"How is she ever to get on if she takes things as badly as this? I wish I could help her. I know so exactly how she must be feeling."
But imagine him now confronted with a figure that shone with happiness, with success, with splendour!
She caught his arm—"Come, Uncle John, we won't dance. We'll talk. Up here—There's no one in this room."
She ran ahead of him, found a corner for them both, and then, pushing him on to a sofa, twisted round in front of him, turning on her toes, flashing laughter at him, sitting down at last beside him, and then kissing him.
"Oh, my dear! I'm so glad," he said. "I thought you were miserable."

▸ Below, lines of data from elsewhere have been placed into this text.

-- pv_equiv track=rewrite | github.com/dstiefe/medsyncai_agentic_backend | app/agents/clinical/ais_clinical_engine/agents/qa/section_router.py | _prefer_specific
-- ===== SOURCE A (Python) =====
-- from typing import Any, Dict, List, Optional, Tuple
--
-- def _prefer_specific(sections: List[str]) -> List[str]:
--     """
--     When both parent and child sections match (e.g., 4.7 and 4.7.3),
--     prefer the more specific child.
--     """
--     if len(sections) <= 1:
--         return sections
--
--     # Remove parents when their children are also present
--     to_remove = set()
--     for s1 in sections:
--         for s2 in sections:
--             if s1 != s2 and s2.startswith(s1 + "."):
--                 to_remove.add(s1)
--
--     filtered = [s for s in sections if s not in to_remove]
--     return filtered if filtered else sections
-- ===== SOURCE B (Python) =====
-- def _prefer_specific(sections):
--     """Keep only the most specific sections: one pass collects every
--     dot-delimited proper prefix occurring in any section, then a single
--     filter drops sections that are such a prefix (i.e. parents)."""
--     prefixes = set()
--     for t in sections:
--         for i, ch in enumerate(t):
--             if ch == ".":
--                 prefixes.add(t[:i])
--     return [s for s in sections if s not in prefixes]
-- ===== Notes on version B (the rewrite author's own statement) =====
-- stated objective: faster
-- what changed: Replaces the all-pairs startswith scan with a single pass that collects every dot-delimited proper prefix into a set, then one filter by set membership; the dead 'filtered or sections' fallback and the len<=1 guard disappear.
import Mathlib
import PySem

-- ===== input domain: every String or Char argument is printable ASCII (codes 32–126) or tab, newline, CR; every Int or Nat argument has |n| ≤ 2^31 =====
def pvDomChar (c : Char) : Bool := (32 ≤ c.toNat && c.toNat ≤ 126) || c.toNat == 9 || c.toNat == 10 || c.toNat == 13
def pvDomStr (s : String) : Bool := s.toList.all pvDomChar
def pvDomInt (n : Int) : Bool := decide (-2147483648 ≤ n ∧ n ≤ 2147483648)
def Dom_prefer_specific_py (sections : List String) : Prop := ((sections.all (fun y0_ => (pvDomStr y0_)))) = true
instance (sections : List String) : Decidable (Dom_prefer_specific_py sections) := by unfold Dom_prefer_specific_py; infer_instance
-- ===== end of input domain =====

-- B replaces A's all-pairs startswith scan by one pass collecting every dot-delimited
-- proper prefix into a set plus one membership filter (objective: faster).

-- ===== PORT A =====
-- literal port of A: pairwise nested loops filling to_remove, then filter, with the
-- len<=1 early return and the 'filtered if filtered else sections' fallback.
-- (s1 + "." / startswith ported on .toList via PySem.Chars — exact on code points)
def prefer_specific_py (sections : List String) : List String :=
  if sections.length ≤ 1 then sections
  else
    let to_remove : PySem.Set String :=
      sections.foldl (fun acc s1 =>
        sections.foldl (fun acc2 s2 =>
          if s1 ≠ s2 ∧ PySem.Chars.startswith s2.toList (s1.toList ++ ['.']) = true then
            PySem.Set.add acc2 s1
          else acc2) acc)
        PySem.Set.empty
    let filtered := sections.filter (fun s => !(PySem.Set.contains to_remove s))
    if filtered ≠ [] then filtered else sections

-- ===== PORT B =====
-- literal port of Source B: one pass over sections, inner enumerate over the characters,
-- t[:i] = PySem.List.slice; then one filter by set membership.
def prefer_specific_py_alt (sections : List String) : List String :=
  let prefixes : PySem.Set (List Char) :=
    sections.foldl (fun acc t =>
      (PySem.List.enumerate t.toList).foldl (fun acc2 p =>
        if p.2 = '.' then PySem.Set.add acc2 (PySem.List.slice t.toList none (some p.1))
        else acc2) acc)
      PySem.Set.empty
  sections.filter (fun s => !(PySem.Set.contains prefixes s.toList))

-- ===== PRECONDITION & SPEC =====
def Spec_prefer_specific_py (sections : List String) (out : List String) : Prop := out = prefer_specific_py_alt sections
instance (sections : List String) (out : List String) : Decidable (Spec_prefer_specific_py sections out) := by unfold Spec_prefer_specific_py; infer_instance

-- ===== CLAIM (what is proved, stated in full; the proofs are below) =====
def Claim_equal_prefer_specific_py : Prop := ∀ (sections : List String), Dom_prefer_specific_py sections → Spec_prefer_specific_py sections (prefer_specific_py sections)

-- ===== LEMMAS AND PROOFS =====

-- canonical "s is a dot-parent of some member of l"
def IsParent (l : List String) (s : List Char) : Prop :=
  ∃ t ∈ l, ∃ j : Nat, j < t.toList.length ∧ t.toList[j]? = some '.' ∧ s = t.toList.take j

-- membership in A's inner loop
theorem memA_inner (l : List String) (s1 x : String) (acc : PySem.Set String) :
    x ∈ l.foldl (fun acc2 s2 =>
      if s1 ≠ s2 ∧ PySem.Chars.startswith s2.toList (s1.toList ++ ['.']) = true then
        PySem.Set.add acc2 s1 else acc2) acc
    ↔ x ∈ acc ∨ (x = s1 ∧ ∃ s2 ∈ l, s1 ≠ s2 ∧
        PySem.Chars.startswith s2.toList (s1.toList ++ ['.']) = true) := by
  induction l generalizing acc with
  | nil => simp
  | cons h tl ih =>
    simp only [List.foldl_cons, ih]
    split_ifs with hc
    · simp only [PySem.Set.mem_add]
      constructor
      · rintro (⟨hx | rfl⟩ | ⟨rfl, s2, hs2, hcond⟩)
        · exact Or.inl hx
        · exact Or.inr ⟨rfl, h, by simp, hc⟩
        · exact Or.inr ⟨rfl, s2, by simp [hs2], hcond⟩
      · rintro (hx | ⟨rfl, s2, hs2, hcond⟩)
        · exact Or.inl (Or.inl hx)
        · rcases List.mem_cons.mp hs2 with rfl | hs2
          · exact Or.inl (Or.inr rfl)
          · exact Or.inr ⟨rfl, s2, hs2, hcond⟩
    · constructor
      · rintro (hx | ⟨rfl, s2, hs2, hcond⟩)
        · exact Or.inl hx
        · exact Or.inr ⟨rfl, s2, by simp [hs2], hcond⟩
      · rintro (hx | ⟨rfl, s2, hs2, hcond⟩)
        · exact Or.inl hx
        · rcases List.mem_cons.mp hs2 with rfl | hs2
          · exact absurd hcond (by tauto)
          · exact Or.inr ⟨rfl, s2, hs2, hcond⟩

-- membership in A's to_remove set
theorem memA (sections l : List String) (x : String) (acc : PySem.Set String) :
    x ∈ l.foldl (fun acc s1 =>
      sections.foldl (fun acc2 s2 =>
        if s1 ≠ s2 ∧ PySem.Chars.startswith s2.toList (s1.toList ++ ['.']) = true then
          PySem.Set.add acc2 s1 else acc2) acc) acc
    ↔ x ∈ acc ∨ (x ∈ l ∧ ∃ s2 ∈ sections, x ≠ s2 ∧
        PySem.Chars.startswith s2.toList (x.toList ++ ['.']) = true) := by
  induction l generalizing acc with
  | nil => simp
  | cons h tl ih =>
    simp only [List.foldl_cons, ih, memA_inner]
    constructor
    · rintro (⟨hx | ⟨rfl, hex⟩⟩ | ⟨hx, hex⟩)
      · exact Or.inl hx
      · exact Or.inr ⟨by simp, hex⟩
      · exact Or.inr ⟨by simp [hx], hex⟩
    · rintro (hx | ⟨hx, hex⟩)
      · exact Or.inl (Or.inl hx)
      · rcases List.mem_cons.mp hx with rfl | hx
        · exact Or.inl (Or.inr ⟨rfl, hex⟩)
        · exact Or.inr ⟨hx, hex⟩

-- membership in enumerate
theorem mem_enumerate (cs : List Char) (s : Int) (p : Int × Char) :
    p ∈ PySem.List.enumerate cs s ↔ ∃ j : Nat, j < cs.length ∧ p = (s + j, cs[j]!) := by
  induction cs generalizing s with
  | nil => simp [PySem.List.enumerate]
  | cons c tl ih =>
    rw [PySem.List.enumerate_cons]
    simp only [List.mem_cons, ih]
    constructor
    · rintro (rfl | ⟨j, hj, rfl⟩)
      · exact ⟨0, by simp⟩
      · refine ⟨j + 1, by simpa using hj, ?_⟩
        have h1 : (c :: tl)[j + 1]! = tl[j]! := by
          rw [getElem!_pos (c :: tl) (j + 1) (by simpa using Nat.succ_lt_succ hj),
            getElem!_pos tl j hj]
          simp
        rw [h1]
        congr 1
        push_cast
        ring
    · rintro ⟨j, hj, hp⟩
      cases j with
      | zero => exact Or.inl (by simpa using hp)
      | succ j =>
        refine Or.inr ⟨j, by simpa using hj, ?_⟩
        have hj' : j < tl.length := by simpa using hj
        have h1 : (c :: tl)[j + 1]! = tl[j]! := by
          rw [getElem!_pos (c :: tl) (j + 1) (by simpa using hj), getElem!_pos tl j hj']
          simp
        rw [hp, h1]
        congr 1
        push_cast
        ring

-- membership in B's inner loop
theorem memB_inner (es : List (Int × Char)) (T : List Char) (x : List Char)
    (acc : PySem.Set (List Char)) :
    x ∈ es.foldl (fun acc2 p =>
      if p.2 = '.' then PySem.Set.add acc2 (PySem.List.slice T none (some p.1)) else acc2) acc
    ↔ x ∈ acc ∨ ∃ p ∈ es, p.2 = '.' ∧ x = PySem.List.slice T none (some p.1) := by
  induction es generalizing acc with
  | nil => simp
  | cons h tl ih =>
    simp only [List.foldl_cons, ih]
    split_ifs with hc
    · simp only [PySem.Set.mem_add]
      constructor
      · rintro (⟨hx | rfl⟩ | ⟨p, hp, h2, rfl⟩)
        · exact Or.inl hx
        · exact Or.inr ⟨h, by simp, hc, rfl⟩
        · exact Or.inr ⟨p, by simp [hp], h2, rfl⟩
      · rintro (hx | ⟨p, hp, h2, rfl⟩)
        · exact Or.inl (Or.inl hx)
        · rcases List.mem_cons.mp hp with rfl | hp
          · exact Or.inl (Or.inr rfl)
          · exact Or.inr ⟨p, hp, h2, rfl⟩
    · constructor
      · rintro (hx | ⟨p, hp, h2, rfl⟩)
        · exact Or.inl hx
        · exact Or.inr ⟨p, by simp [hp], h2, rfl⟩
      · rintro (hx | ⟨p, hp, h2, rfl⟩)
        · exact Or.inl hx
        · rcases List.mem_cons.mp hp with rfl | hp
          · exact absurd h2 hc
          · exact Or.inr ⟨p, hp, h2, rfl⟩
-- ---- the main bridge: the explicit-stack loop computes the same state as A's dfs run over the stack ----

lemma pvM (pinfo : List (String × List String)) :
    ∀ (n f1 f2 : Nat) (stack : List String) (st : PvSt),
      pvKv pinfo st.1 < n → (∀ x ∈ stack, x ∈ pvUniv pinfo) →
      pvKv pinfo st.1 < f1 → pvKv pinfo st.1 < f2 →
      pvLoopB pinfo f2 stack st = pvDfsL pinfo f1 stack st := by
  intro n
  induction n with
  | zero => intro f1 f2 stack st h _ _ _; omega
  | succ n ihn =>
    intro f1 f2 stack st hn hsub hf1 hf2
    induction stack with
    | nil => rw [pvLoopB]; rfl
    | cons pkg rest ihstack =>
      obtain ⟨g1, rfl⟩ : ∃ g1, f1 = g1 + 1 := ⟨f1 - 1, by omega⟩
      obtain ⟨g2, rfl⟩ : ∃ g2, f2 = g2 + 1 := ⟨f2 - 1, by omega⟩
      by_cases hv : PySem.Set.contains st.1 pkg = true
      · -- already visited: both sides skip pkg
        rw [pvLoopB, if_pos hv]
        have hA : pvDfsA pinfo (g1 + 1) pkg st = st := by
          rw [pvDfsA, if_pos hv]
        have : pvDfsL pinfo (g1 + 1) (pkg :: rest) st = pvDfsL pinfo (g1 + 1) rest st := by
          unfold pvDfsL; simp only [List.foldl_cons, hA]
        rw [this]
        exact ihstack (fun x hx => hsub x (List.mem_cons_of_mem _ hx))
      · -- new node
        have hpkgU : pkg ∈ pvUniv pinfo := hsub pkg List.mem_cons_self
        set deps := pvDepsOf pinfo pkg with hdeps
        set st1 : PvSt := (PySem.Set.add st.1 pkg, PySem.Dict.setdefault st.2 pkg PySem.Set.empty) with hst1
        set st2 : PvSt := deps.foldl (fun s q => pvAddE pkg q s) st1 with hst2
        have hst2' : st2 = (PySem.Set.add st.1 pkg,
            deps.foldl (fun g dep => PySem.Dict.modify g pkg PySem.Set.empty (fun t => PySem.Set.add t dep))
              (PySem.Dict.setdefault st.2 pkg PySem.Set.empty)) := by
          rw [hst2, hst1]; exact pvAddEfold_pair pkg deps _ _
        have hKdrop : pvKv pinfo st2.1 + 1 = pvKv pinfo st.1 := by
          rw [hst2']; exact pvKv_add pinfo st.1 pkg hpkgU (by simpa using hv)
        -- B side
        have hB : pvLoopB pinfo (g2 + 1) (pkg :: rest) st = pvLoopB pinfo g2 (deps ++ rest) st2 := by
          rw [hst2']
          rw [pvLoopB, if_neg hv]
        -- A side
        have hvst1 : PySem.Set.contains st1.1 pkg = true := by
          rw [hst1]; show PySem.Set.contains (PySem.Set.add st.1 pkg) pkg = true
          rw [pvSetContainsAdd]; simp
        have hgst1 : st1.2.contains pkg = true := by
          rw [hst1]; show (PySem.Dict.setdefault st.2 pkg PySem.Set.empty).contains pkg = true
          rw [pvContainsSetdefault]; simp
        have hA : pvDfsA pinfo (g1 + 1) pkg st = pvDfsL pinfo g1 deps st2 := by
          rw [pvDfsA, if_neg hv]
          rw [← hdeps, ← hst1]
          rw [pvDfsA_fold_split pinfo g1 pkg deps st1 hvst1 hgst1]
        have hsub' : ∀ x ∈ deps ++ rest, x ∈ pvUniv pinfo := by
          intro x hx
          rcases List.mem_append.mp hx with h | h
          · exact pvDepsSub pinfo pkg x h
          · exact hsub x (List.mem_cons_of_mem _ h)
        have hIH1 : pvLoopB pinfo g2 (deps ++ rest) st2 = pvDfsL pinfo g1 (deps ++ rest) st2 := by
          apply ihn g1 g2 (deps ++ rest) st2 (by omega) hsub' (by omega) (by omega)
        have hXsplit : pvDfsL pinfo g1 (deps ++ rest) st2
            = pvDfsL pinfo g1 rest (pvDfsL pinfo g1 deps st2) := by
          unfold pvDfsL; rw [List.foldl_append]
        have hXK : pvKv pinfo (pvDfsL pinfo g1 deps st2).1 ≤ pvKv pinfo st2.1 := by
          apply pvKv_mono
          intro x hx
          exact pvDfsL_vis_mono pinfo g1 deps st2 x hx
        have hrest : ∀ x ∈ rest, x ∈ pvUniv pinfo := fun x hx => hsub x (List.mem_cons_of_mem _ hx)
        have hbr1 : pvDfsL pinfo (g1 + 1) rest (pvDfsL pinfo g1 deps st2)
            = pvLoopB pinfo (pvKv pinfo (pvDfsL pinfo g1 deps st2).1 + 1) rest (pvDfsL pinfo g1 deps st2) :=
          (ihn (g1 + 1) _ rest _ (by omega) hrest (by omega) (by omega)).symm
        have hbr2 : pvDfsL pinfo g1 rest (pvDfsL pinfo g1 deps st2)
            = pvLoopB pinfo (pvKv pinfo (pvDfsL pinfo g1 deps st2).1 + 1) rest (pvDfsL pinfo g1 deps st2) :=
          (ihn g1 _ rest _ (by omega) hrest (by omega) (by omega)).symm
        calc pvLoopB pinfo (g2 + 1) (pkg :: rest) st
            = pvLoopB pinfo g2 (deps ++ rest) st2 := hB
          _ = pvDfsL pinfo g1 (deps ++ rest) st2 := hIH1
          _ = pvDfsL pinfo g1 rest (pvDfsL pinfo g1 deps st2) := hXsplit
          _ = pvLoopB pinfo (pvKv pinfo (pvDfsL pinfo g1 deps st2).1 + 1) rest (pvDfsL pinfo g1 deps st2) := hbr2
          _ = pvDfsL pinfo (g1 + 1) rest (pvDfsL pinfo g1 deps st2) := hbr1.symm
          _ = pvDfsL pinfo (g1 + 1) (pkg :: rest) st := by
              unfold pvDfsL
              simp only [List.foldl_cons]
              congr 1
              exact hA.symm
-- pv_equiv track=rewrite | github.com/ting1011/2026-python | weeks/week-07/solutions/0408/QUESTION-10062-easy.py | restore_cows_easy
-- ===== SOURCE A (Python) =====
-- def restore_cows_easy(order):
--     """
--     order: 長度 N-1，order[i] 表示第 i+1 頭牛前面有多少頭編號比它小的牛
--     回傳: 長度 N，為正確排列的乳牛編號（1~N）
--     """
--     N = len(order) + 1
--     res = []  # 最終排列
--     for cow in range(N, 0, -1):
--         # 每次將編號 cow 插入到正確位置
--         idx = order[cow-2] if cow > 1 else 0
--         res.insert(idx, cow)
--     res.reverse()  # 反轉得到正確順序
--     return res
-- ===== SOURCE B (Python) =====
-- def _insert_index(i, n):
--     """The slot a list of length n receives an element at under list.insert(i, x)."""
--     if i < 0:
--         i += n
--     return min(max(i, 0), n)
--
--
-- def _build(lo, hi):
--     """Segment tree over slots [lo, hi): node = [free_count, slot, left, right]."""
--     if hi - lo == 1:
--         return [1, lo, None, None]
--     mid = (lo + hi) // 2
--     left = _build(lo, mid)
--     right = _build(mid, hi)
--     return [left[0] + right[0], None, left, right]
--
--
-- def _take(node, e):
--     """Claim and return the e-th (0-based, left to right) still-free slot."""
--     node[0] -= 1
--     if node[2] is None:
--         return node[1]
--     if e < node[2][0]:
--         return _take(node[2], e)
--     return _take(node[3], e - node[2][0])
--
--
-- def restore_cows_easy(order):
--     """
--     order: 長度 N-1，order[i] 表示第 i+1 頭牛前面有多少頭編號比它小的牛
--     回傳: 長度 N，為正確排列的乳牛編號（1~N）
--
--     The sequence of N insertions is simulated offline: replayed in reverse
--     order, the element of each insert lands in the e-th currently unclaimed
--     slot of the final list, e being the slot that insert targeted; a segment
--     tree locates each such slot.
--     """
--     N = len(order) + 1
--     res = [0] * N
--     tree = _build(0, N)
--     for cow in range(1, N + 1):
--         i = order[cow - 2] if cow > 1 else 0
--         e = _insert_index(i, N - cow)   # the list had N - cow elements then
--         res[_take(tree, e)] = cow
--     return res[::-1]
-- ===== Notes on version B (the rewrite author's own statement) =====
-- stated objective: alternative
-- what changed: B simulates the sequence of N list.insert calls offline: replayed in reverse, each insert claims the e-th still-free slot of the final array, located with a segment tree over the slots, instead of A's repeated list.insert on a growing list followed by a reverse.
import Mathlib
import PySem

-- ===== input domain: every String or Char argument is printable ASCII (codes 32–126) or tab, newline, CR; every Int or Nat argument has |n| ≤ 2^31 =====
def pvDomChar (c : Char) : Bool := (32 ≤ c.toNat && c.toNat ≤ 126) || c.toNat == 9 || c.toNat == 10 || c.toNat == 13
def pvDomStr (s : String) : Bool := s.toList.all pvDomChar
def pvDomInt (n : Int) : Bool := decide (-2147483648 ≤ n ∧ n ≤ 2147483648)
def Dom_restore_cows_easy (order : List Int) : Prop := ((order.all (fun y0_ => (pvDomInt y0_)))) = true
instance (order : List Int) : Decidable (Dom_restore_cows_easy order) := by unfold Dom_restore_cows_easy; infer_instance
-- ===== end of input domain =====

-- B simulates the N insertions offline with a segment tree over the free slots of the final
-- list (each insert, replayed in reverse, claims the e-th still-free slot), instead of A's
-- repeated list.insert into a growing list.

-- ===== PORT A =====
def restore_cows_easy (order : List Int) : List Int :=
  let N : Int := (order.length : Int) + 1
  let res : List Int :=
    (PySem.List.pyRange N 0 (-1)).foldl
      (fun res cow =>
        -- order[cow-2] is always in range here (2 ≤ cow ≤ N), so Python's order[cow-2]
        -- never raises and pyGetD with an unused default is exact
        let idx : Int := if cow > 1 then PySem.List.pyGetD order (cow - 2) 0 else 0
        PySem.List.insert res idx cow)
      []
  res.reverse

-- ===== PORT B =====
-- the slot a list of length n receives an element at under list.insert(i, x)
def insertIndex (i n : Int) : Int :=
  let i := if i < 0 then i + n else i
  min (max i 0) n

-- segment tree over a range of slots: leaf (free count, slot) / node (free count, children)
inductive PVTree where
  | leaf : Int → Int → PVTree
  | node : Int → PVTree → PVTree → PVTree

"So I was—at first—perfectly wretched. Now it's all splendid—glorious!"
This was to him an entirely new Rachel. In her movement, her excitement, her immediate glad acceptance of the life that an hour ago she had feared with such alarm, he perceived an element that was indeed foreign to all things Beaminster. And this new attitude reminded him with renewed sharpness that he could not now hope to hold the old Rachel with the intimate affection that had been his before. She was slipping from him—slipping ... even as he watched her, she was going.
She laid her hand upon his arm: "Uncle John, I'm a success! I am really. I can dance, dance beautifully! I can put these young men in their places. They're frightened!... really frightened."
"Of course—you're lovely—the biggest success there's ever been. But what was the matter with you at dinner?"
"Yes. Wasn't that dreadful? Everything went wrong, and the only thing I could think of was how glad grandmamma would be. I had a kind of paralysis."